What to do:
Pull every line with "Option" from the data below and copy it.
------
-- pv_equiv track=rewrite | github.com/hadangquoctoan/apache-error-detect-ai | app/services/investigation_focus.py | annotate_issue_roles
-- ===== SOURCE A (Python) =====
-- from typing import List, Dict, Any
--
-- def is_backend_related_label(label: str) -> bool:
--     label = (label or "").lower()
--     return any(x in label for x in [
--         "workerenv",
--         "scoreboard",
--         "child initialization",
--         "mod_jk",
--         "backend",
--         "ajp",
--     ])
--
-- def is_access_related_label(label: str) -> bool:
--     label = (label or "").lower()
--     return any(x in label for x in [
--         "directory access",
--         "client access",
--         "forbidden",
--         "htaccess",
--     ])
--
-- def annotate_issue_roles(clusters: List[Dict[str, Any]], focus_mode: str) -> tuple[str, List[str]]:
--     if not clusters:
--         return "", []
--
--     primary_issue = clusters[0].get("label", "")
--     secondary_issues = [c.get("label", "") for c in clusters[1:] if c.get("label", "")]
--
--     if focus_mode == "backend_connectivity":
--         backend_first = [c.get("label", "") for c in clusters if is_backend_related_label(c.get("label", ""))]
--         non_backend = [c.get("label", "") for c in clusters if not is_backend_related_label(c.get("label", ""))]
--         if backend_first:
--             primary_issue = backend_first[0]
--             secondary_issues = backend_first[1:] + non_backend
--
--     if focus_mode == "access_control":
--         access_first = [c.get("label", "") for c in clusters if is_access_related_label(c.get("label", ""))]
--         non_access = [c.get("label", "") for c in clusters if not is_access_related_label(c.get("label", ""))]
--         if access_first:
--             primary_issue = access_first[0]
--             secondary_issues = access_first[1:] + non_access
--
--     seen = set()
--     dedup_secondary = []
--     for item in secondary_issues:
--         if item and item != primary_issue and item not in seen:
--             seen.add(item)
--             dedup_secondary.append(item)
--
--     return primary_issue, dedup_secondary[:3]
-- ===== SOURCE B (Python) =====
-- # B: pick the focus predicate once, reorder labels with one stable sort, and
-- # dedup via dict.fromkeys on a filtered slice (simpler: no duplicated filter blocks).
-- def is_backend_related_label(label: str) -> bool:
--     label = (label or "").lower()
--     return any(x in label for x in [
--         "workerenv", "scoreboard", "child initialization", "mod_jk", "backend", "ajp",
--     ])
--
-- def is_access_related_label(label: str) -> bool:
--     label = (label or "").lower()
--     return any(x in label for x in [
--         "directory access", "client access", "forbidden", "htaccess",
--     ])
--
-- def annotate_issue_roles(clusters, focus_mode):
--     if not clusters:
--         return "", []
--     if focus_mode == "backend_connectivity":
--         match = is_backend_related_label
--     elif focus_mode == "access_control":
--         match = is_access_related_label
--     else:
--         match = None
--     labels = [c.get("label", "") for c in clusters]
--     if match is not None:
--         labels = sorted(labels, key=lambda l: not match(l))
--     primary = labels[0]
--     secondary = list(dict.fromkeys(l for l in labels[1:] if l and l != primary))
--     return primary, secondary[:3]
-- ===== Notes on version B (the rewrite author's own statement) =====
-- stated objective: simpler
-- what changed: B replaces A's two duplicated per-mode filter/concatenate blocks by selecting the focus predicate once and applying a single stable Bool-key sort to the label list, and replaces the hand-written seen-set dedup loop by dict.fromkeys over a filtered slice.
import Mathlib
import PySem
-- pv_equiv track=rewrite | github.com/ubrowz/jr-anchored | Python/jrc_convert_csv.py | detect_delimiter
-- ===== SOURCE A (Python) =====
-- def detect_delimiter(sample_lines):
--     """Try tab, then space, then comma. Return the one that gives most columns."""
--     best_delim = "\t"
--     best_count = 0
--     for delim in ["\t", " ", ","]:
--         # Count columns in first non-empty line
--         for line in sample_lines:
--             stripped = line.strip()
--             if stripped:
--                 parts = [p for p in stripped.split(delim) if p.strip()]
--                 if len(parts) > best_count:
--                     best_count = len(parts)
--                     best_delim = delim
--                 break
--     return best_delim
-- ===== SOURCE B (Python) =====
-- def _count_fields(line, d):
--     """Count fields (segments between d's containing a non-whitespace char) by one char scan."""
--     cnt = 0
--     seen = False
--     for c in line:
--         if c == d:
--             if seen:
--                 cnt += 1
--             seen = False
--         elif not c.isspace():
--             seen = True
--     return cnt + (1 if seen else 0)
--
-- def detect_delimiter(sample_lines):
--     """Try tab, then space, then comma. Return the one that gives most columns."""
--     line = None
--     for l in sample_lines:
--         s = l.strip()
--         if s:
--             line = s
--             break
--     if line is None:
--         return "\t"
--     best, best_count = "\t", 0
--     for d in "\t ,":
--         n = _count_fields(line, d)
--         if n > best_count:
--             best, best_count = d, n
--     return best
-- ===== Notes on version B (the rewrite author's own statement) =====
-- stated objective: alternative
-- what changed: B finds the first non-empty stripped line once, then counts each delimiter's columns by a single character scan (running cnt/seen state, no split and no intermediate part lists) instead of A's per-delimiter line scans with split+filter.
import Mathlib
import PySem

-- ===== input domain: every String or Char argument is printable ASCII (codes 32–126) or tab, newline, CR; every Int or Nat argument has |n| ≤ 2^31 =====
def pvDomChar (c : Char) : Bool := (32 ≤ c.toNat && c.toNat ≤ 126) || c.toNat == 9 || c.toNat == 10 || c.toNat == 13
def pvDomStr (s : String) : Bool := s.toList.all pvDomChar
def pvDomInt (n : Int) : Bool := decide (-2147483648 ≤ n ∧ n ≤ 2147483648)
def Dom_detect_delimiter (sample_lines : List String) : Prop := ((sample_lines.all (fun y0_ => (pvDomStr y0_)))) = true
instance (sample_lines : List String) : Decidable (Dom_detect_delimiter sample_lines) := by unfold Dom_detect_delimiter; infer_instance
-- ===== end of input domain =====

-- B finds the first non-empty stripped line once and counts each delimiter's columns by a
-- single character scan (running cnt/seen state, no split, no part lists) — objective: alternative.

-- ===== PORT A =====
-- inner 'for line in sample_lines: … break' loop of A, for one delimiter
def ddInnerA (delim : String) (lines : List String) (best : String × Int) : String × Int :=
  match lines with
  | [] => best
  | line :: rest =>
    let stripped := PySem.Str.strip line
    if stripped ≠ "" then
      -- delim is a nonempty literal, so split? is always some; the [] default is unreachable
      let parts := ((PySem.Str.split? stripped delim).getD []).filter (fun p => PySem.Str.strip p ≠ "")
      if ((parts.length : Int) > best.2) then (delim, (parts.length : Int)) else best
    else ddInnerA delim rest best

def detect_delimiter (sample_lines : List String) : String :=
  (["\t", " ", ","].foldl (fun best delim => ddInnerA delim sample_lines best) ("\t", (0 : Int))).1

-- ===== PORT B =====
-- body of Source B's 'for c in line' loop of _count_fields: state (cnt, seen)
def cfStep (d : Char) (st : Int × Bool) (c : Char) : Int × Bool :=
  if c == d then (st.1 + (if st.2 then 1 else 0), false)
  else if ¬ PySem.Chars.isspace c then (st.1, true)
  else st

-- Source B's _count_fields(line, d): one pass over the characters
def count_fields (line : String) (d : Char) : Int :=
  let st := line.toList.foldl (cfStep d) (0, false)
  st.1 + (if st.2 then 1 else 0)

-- Source B's first loop: first non-empty stripped line, None if there is none
def ddFirstLine (lines : List String) : Option String :=
  match lines with
  | [] => none
  | l :: rest =>
    let s := PySem.Str.strip l
    if s ≠ "" then some s else ddFirstLine rest

def detect_delimiter_alt (sample_lines : List String) : String :=
  match ddFirstLine sample_lines with
  | none => "\t"
  | some line =>
    -- 'for d in "\t ,"' iterates the three delimiter characters
    let best := ['\t', ' ', ','].foldl
      (fun (b : Char × Int) d =>
        let n := count_fields line d
        if n > b.2 then (d, n) else b) ('\t', (0 : Int))
    String.ofList [best.1]

-- ===== PRECONDITION & SPEC =====
def Spec_detect_delimiter (sample_lines : List String) (out : String) : Prop := out = detect_delimiter_alt sample_lines
instance (sample_lines : List String) (out : String) : Decidable (Spec_detect_delimiter sample_lines out) := by unfold Spec_detect_delimiter; infer_instance

-- ===== CLAIM (what is proved, stated in full; the proofs are below) =====
def Claim_equal_detect_delimiter : Prop := ∀ (sample_lines : List String), Dom_detect_delimiter sample_lines → Spec_detect_delimiter sample_lines (detect_delimiter sample_lines)

-- ===== LEMMAS AND PROOFS =====

-- A's count of non-blank parts for one delimiter, on the String side
def ddCount (line delim : String) : Int :=
  (((PySem.Str.split? line delim).getD []).filter (fun p => PySem.Str.strip p ≠ "")).length

-- spec-side scan total: what the cnt/seen scan adds over a char list, given the current 'seen'
def scanTot (d : Char) (l : List Char) (seen : Bool) : Int :=
  match l with
  | [] => if seen then 1 else 0
  | c :: rest =>
    if c == d then (if seen then 1 else 0) + scanTot d rest false
    else scanTot d rest (seen || !PySem.Chars.isspace c)

theorem ddInnerA_none (delim : String) (lines : List String) (best : String × Int)
    (h : ddFirstLine lines = none) : ddInnerA delim lines best = best := by
  induction lines with
  | nil => rfl
  | cons l rest ih =>
    unfold ddFirstLine at h
    unfold ddInnerA
    by_cases hs : PySem.Str.strip l ≠ ""
    · simp [hs] at h
    · simp only [hs, if_false]
      exact ih (by simpa [hs] using h)

theorem ddInnerA_some (delim : String) (lines : List String) (best : String × Int)
    (s : String) (h : ddFirstLine lines = some s) :
    ddInnerA delim lines best =
      (if ddCount s delim > best.2 then (delim, ddCount s delim) else best) := by
  induction lines with
  | nil => simp [ddFirstLine] at h
  | cons l rest ih =>
    unfold ddFirstLine at h
    unfold ddInnerA
    by_cases hs : PySem.Str.strip l ≠ ""
    · have hsl : PySem.Str.strip l = s := by simpa [hs] using h
      rw [hsl] at hs
      simp [hsl, hs, ddCount]
    · simp only [hs, if_false]
      exact ih (by simpa [hs] using h)

-- a char list strips to [] exactly when all its chars are whitespace
theorem strip_eq_nil_iff (cs : List Char) :
    PySem.Chars.strip cs = [] ↔ cs.all PySem.Chars.isspace = true := by
  unfold PySem.Chars.strip PySem.Chars.rstrip PySem.Chars.lstrip
  constructor
  · intro h
    have h' : ∀ x ∈ (List.dropWhile PySem.Chars.isspace cs).reverse, PySem.Chars.isspace x = true := by
      rw [← List.dropWhile_eq_nil_iff]
      simpa using h
    simp only [List.all_eq_true]
    intro x hx
    rcases (List.takeWhile_append_dropWhile (p := PySem.Chars.isspace) (l := cs)) ▸ hx with h0
    rw [← List.takeWhile_append_dropWhile (p := PySem.Chars.isspace) (l := cs)] at hx
    rcases List.mem_append.mp hx with h1 | h1
    · exact List.mem_takeWhile_imp h1
    · exact h' x (by simpa using h1)
  · intro h
    have : List.dropWhile PySem.Chars.isspace cs = [] := by
      rw [List.dropWhile_eq_nil_iff]
      intro x hx; exact (List.all_eq_true.mp h) x hx
    simp [this]

-- the fuel-driven splitOn.go, counted by blank/non-blank parts, equals the scan total
theorem go_count (d : Char) :
    ∀ (fuel : Nat) (l cur : List Char) (acc : List (List Char)), l.length < fuel →
    ((PySem.Chars.splitOn.go [d] fuel l cur acc).countP (fun p => !p.all PySem.Chars.isspace) : Int)
      = (acc.countP (fun p => !p.all PySem.Chars.isspace) : Int)
        + scanTot d l (!cur.all PySem.Chars.isspace) := by
  intro fuel
  induction fuel with
  | zero => intro l cur acc h; omega
  | succ fuel ih =>
    intro l cur acc h
    cases l with
    | nil =>
      rw [PySem.Chars.splitOn.go.eq_def]
      simp only [scanTot]
      by_cases hc : cur.all PySem.Chars.isspace <;>
        simp [hc, List.countP_reverse]
    | cons c rest =>
      rw [PySem.Chars.splitOn.go.eq_def]
      simp only [scanTot]
      by_cases hcd : c == d
      · have hpre : List.isPrefixOf [d] (c :: rest) = true := by
          simp [List.isPrefixOf]; exact (beq_iff_eq.mp hcd).symm
        simp only [hpre, if_true, List.length_cons, List.length_nil, List.drop_succ_cons, List.drop_zero, hcd]
        rw [ih rest [] (cur.reverse :: acc) (by simpa using Nat.lt_of_succ_lt_succ h)]
        simp only [List.countP_cons, List.all_reverse, List.all_nil]
        by_cases hc : cur.all PySem.Chars.isspace <;> simp [hc] <;> ring
      · have hpre : List.isPrefixOf [d] (c :: rest) = false := by
          simp [List.isPrefixOf]; intro hdc; exact absurd (by simp [hdc] : (c == d) = true) (by simpa using hcd)
        simp only [hpre, Bool.false_eq_true, if_false, hcd]
        rw [ih rest (c :: cur) acc (by simpa using Nat.lt_of_succ_lt_succ h)]
        have : (!(c :: cur).all PySem.Chars.isspace)
             = ((!cur.all PySem.Chars.isspace) || !PySem.Chars.isspace c) := by
          simp [List.all_cons]; cases PySem.Chars.isspace c <;> cases cur.all PySem.Chars.isspace <;> simp
        rw [this]

-- the foldl scan of Source B computes the scan total
theorem foldl_cfStep (d : Char) :
    ∀ (l : List Char) (cnt : Int) (seen : Bool),
    (l.foldl (cfStep d) (cnt, seen)).1 + (if (l.foldl (cfStep d) (cnt, seen)).2 then 1 else 0)
      = cnt + scanTot d l seen := by
  intro l
  induction l with
  | nil => intro cnt seen; simp [scanTot]
  | cons c rest ih =>
    intro cnt seen
    by_cases hcd : c == d
    · simp only [List.foldl_cons, cfStep, scanTot, hcd, if_true]
      rw [ih]; ring
    · by_cases hs : PySem.Chars.isspace c
      all_goals simp only [List.foldl_cons, cfStep, scanTot, hcd, hs, Bool.false_eq_true,
        if_false, not_true, not_false_iff, if_true, Bool.not_true, Bool.not_false,
        Bool.or_false, Bool.or_true]
      · rw [ih]
      · rw [ih]

-- A's split-and-filter count equals B's character-scan count, for a one-char delimiter
theorem count_eq (line : String) (d : Char) (delim : String) (hd : delim.toList = [d]) :
    ddCount line delim = count_fields line d := by
  unfold ddCount count_fields
  have hsplit : PySem.Str.split? line delim
      = some ((PySem.Chars.splitOn line.toList [d]).map String.ofList) := by
    simp [PySem.Str.split?, PySem.Chars.split?, hd]
  rw [hsplit]
  simp only [Option.getD_some]
  have hfilter :
      (((PySem.Chars.splitOn line.toList [d]).map String.ofList).filter
          (fun p => PySem.Str.strip p ≠ "")).length
        = (PySem.Chars.splitOn line.toList [d]).countP (fun p => !p.all PySem.Chars.isspace) := by
    rw [List.filter_map, List.length_map, ← List.countP_eq_length_filter]
    apply List.countP_congr
    intro p _
    have h1 : (PySem.Str.strip (String.ofList p)).toList = PySem.Chars.strip p := by
      rw [PySem.Str.toList_strip]; simp
    constructor
    · intro hp
      simp only [Function.comp, decide_eq_true_eq] at hp
      have : PySem.Chars.strip p ≠ [] := by
        rw [← h1]; intro hnil
        exact hp (by apply String.ext; simpa using hnil)
      cases hall : p.all PySem.Chars.isspace
      · rfl
      · exact absurd ((strip_eq_nil_iff p).mpr hall) this
    · intro hp
      have hne : PySem.Chars.strip p ≠ [] := by
        intro hnil
        have := (strip_eq_nil_iff p).mp hnil
        simp [this] at hp
      simp only [Function.comp, decide_eq_true_eq]
      intro hs
      exact hne (by rw [← h1, hs]; rfl)
  rw [hfilter]
  have := go_count d (line.toList.length + 1) line.toList [] [] (by omega)
  unfold PySem.Chars.splitOn
  simp only [List.all_nil, Bool.not_true] at this
  rw [this]
  have := foldl_cfStep d line.toList 0 false
  simp only [List.countP_nil, Nat.cast_zero, zero_add] at this ⊢
  omega

-- ===== VERDICT (by name: the statement is the Claim_ definition above) =====
theorem detect_delimiter_spec : Claim_equal_detect_delimiter := by
  intro sample_lines _
  unfold Spec_detect_delimiter detect_delimiter detect_delimiter_alt
  cases hf : ddFirstLine sample_lines with
  | none =>
    simp [List.foldl, ddInnerA_none _ _ _ hf]
  | some s =>
    simp only [List.foldl, ddInnerA_some _ _ _ _ hf,
      count_eq s '\t' "\t" (by decide), count_eq s ' ' " " (by decide),
      count_eq s ',' "," (by decide)]
    split_ifs <;> rfl
-- the simultaneous invariant over the partitions pass
theorem main_inv (spec : PySem.Dict String Int) (k : Nat)
    (parts : List (Int × String × Int))
    (hok : ∀ t ∈ parts, ∃ v, spec.get? t.2.1 = some v ∧ 0 ≤ v ∧ v < (k : Int)) :
    ∀ (c : Int) (acc : List (Int × Int × Int)) (bs : List (List (Int × Int))),
    bs.length = k → pvSort3 acc = pvFlat 0 (bs.map pvSort2) →
    (parts.foldl (fun (p : Int × List (Int × Int × Int)) t =>
        (t.2.2, p.2 ++ [((spec.get? t.2.1).getD 0, p.1, t.2.2)])) (c, acc)).1
      = (parts.foldl (fun (p : Int × List (List (Int × Int))) t =>
        (t.2.2, pvBPut ((spec.get? t.2.1).getD 0).toNat (p.1, t.2.2) p.2)) (c, bs)).1
    ∧ (parts.foldl (fun (p : Int × List (List (Int × Int))) t =>
        (t.2.2, pvBPut ((spec.get? t.2.1).getD 0).toNat (p.1, t.2.2) p.2)) (c, bs)).2.length = k
    ∧ pvSort3 (parts.foldl (fun (p : Int × List (Int × Int × Int)) t =>
        (t.2.2, p.2 ++ [((spec.get? t.2.1).getD 0, p.1, t.2.2)])) (c, acc)).2
      = pvFlat 0 ((parts.foldl (fun (p : Int × List (List (Int × Int))) t =>
        (t.2.2, pvBPut ((spec.get? t.2.1).getD 0).toNat (p.1, t.2.2) p.2)) (c, bs)).2.map pvSort2) := by
  induction parts with
  | nil => intro c acc bs hlen hinv; exact ⟨rfl, hlen, hinv⟩
  | cons t parts ih =>
    intro c acc bs hlen hinv
    obtain ⟨v, hv, hv0, hvk⟩ := hok t (by simp)
    have hr : (spec.get? t.2.1).getD 0 = v := by rw [hv]; rfl
    simp only [List.foldl_cons]
    apply ih (fun u hu => hok u (by simp [hu]))
    · rw [length_pvBPut]; exact hlen
    · rw [pvSort3_append, map_pvBPut, hinv, hr]
      have := pvIns3_pvFlat 0 v.toNat (c, t.2.2) (bs.map pvSort2)
        (by rw [List.length_map, hlen]; omega)
      rw [show (0 : Int) + ((v.toNat : Nat) : Int) = v by omega] at this
      exact this

theorem pvFlat_flatMap (lines : List String) (base : Int) (Ls : List (List (Int × Int))) :
    (pvFlat base Ls).flatMap (fun t => PySem.List.slice lines (some t.2.1) (some t.2.2))
      = Ls.flatMap (fun b => b.flatMap (fun q => PySem.List.slice lines (some q.1) (some q.2))) := by
  induction Ls generalizing base with
  | nil => rfl
  | cons b bs ih =>
    simp only [pvFlat, List.flatMap_append, List.flatMap_cons, ih, List.flatMap_map]

-- ===== VERDICT (by name: the statement is the Claim_ definition above) =====
theorem reorder_lines_spec : Claim_equal_reorder_lines := by
  intro lines partitions names _hdom hpre
  unfold Spec_reorder_lines reorder_lines reorder_lines_alt
  dsimp only
  rw [pvRank_eq_pvBuildSpec]
  have hok : ∀ t ∈ partitions, ∃ v, (pvBuildSpec names).get? t.2.1 = some v ∧ 0 ≤ v ∧ v < (names.length : Int) := by
    intro t ht
    obtain ⟨v, hv, h0, hk⟩ := buildSpec_mem names t.2.1 (hpre t ht)
    exact ⟨v, hv, h0, by exact_mod_cast hk⟩
  obtain ⟨hc, hlen, hsort⟩ := main_inv (pvBuildSpec names) names.length partitions hok 0 []
    (names.map (fun _ => ([] : List (Int × Int))))
    (by simp)
    (by rw [show (names.map (fun _ => ([] : List (Int × Int)))).map pvSort2
              = names.map (fun _ => ([] : List (Int × Int))) by simp [pvSort2],
            pvFlat_empties]; rfl)
  rw [hc]
  congr 1
  rw [PySem.List.foldl_append_eq_flatMap, List.nil_append, hsort, pvFlat_flatMap,
      List.flatMap_map]
  congr 1
  funext b
  rw [mergeSort_eq_pvSort2]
------
Output for this exercise:
def ddFirstLine (lines : List String) : Option String :=
  simp only [Option.getD_some]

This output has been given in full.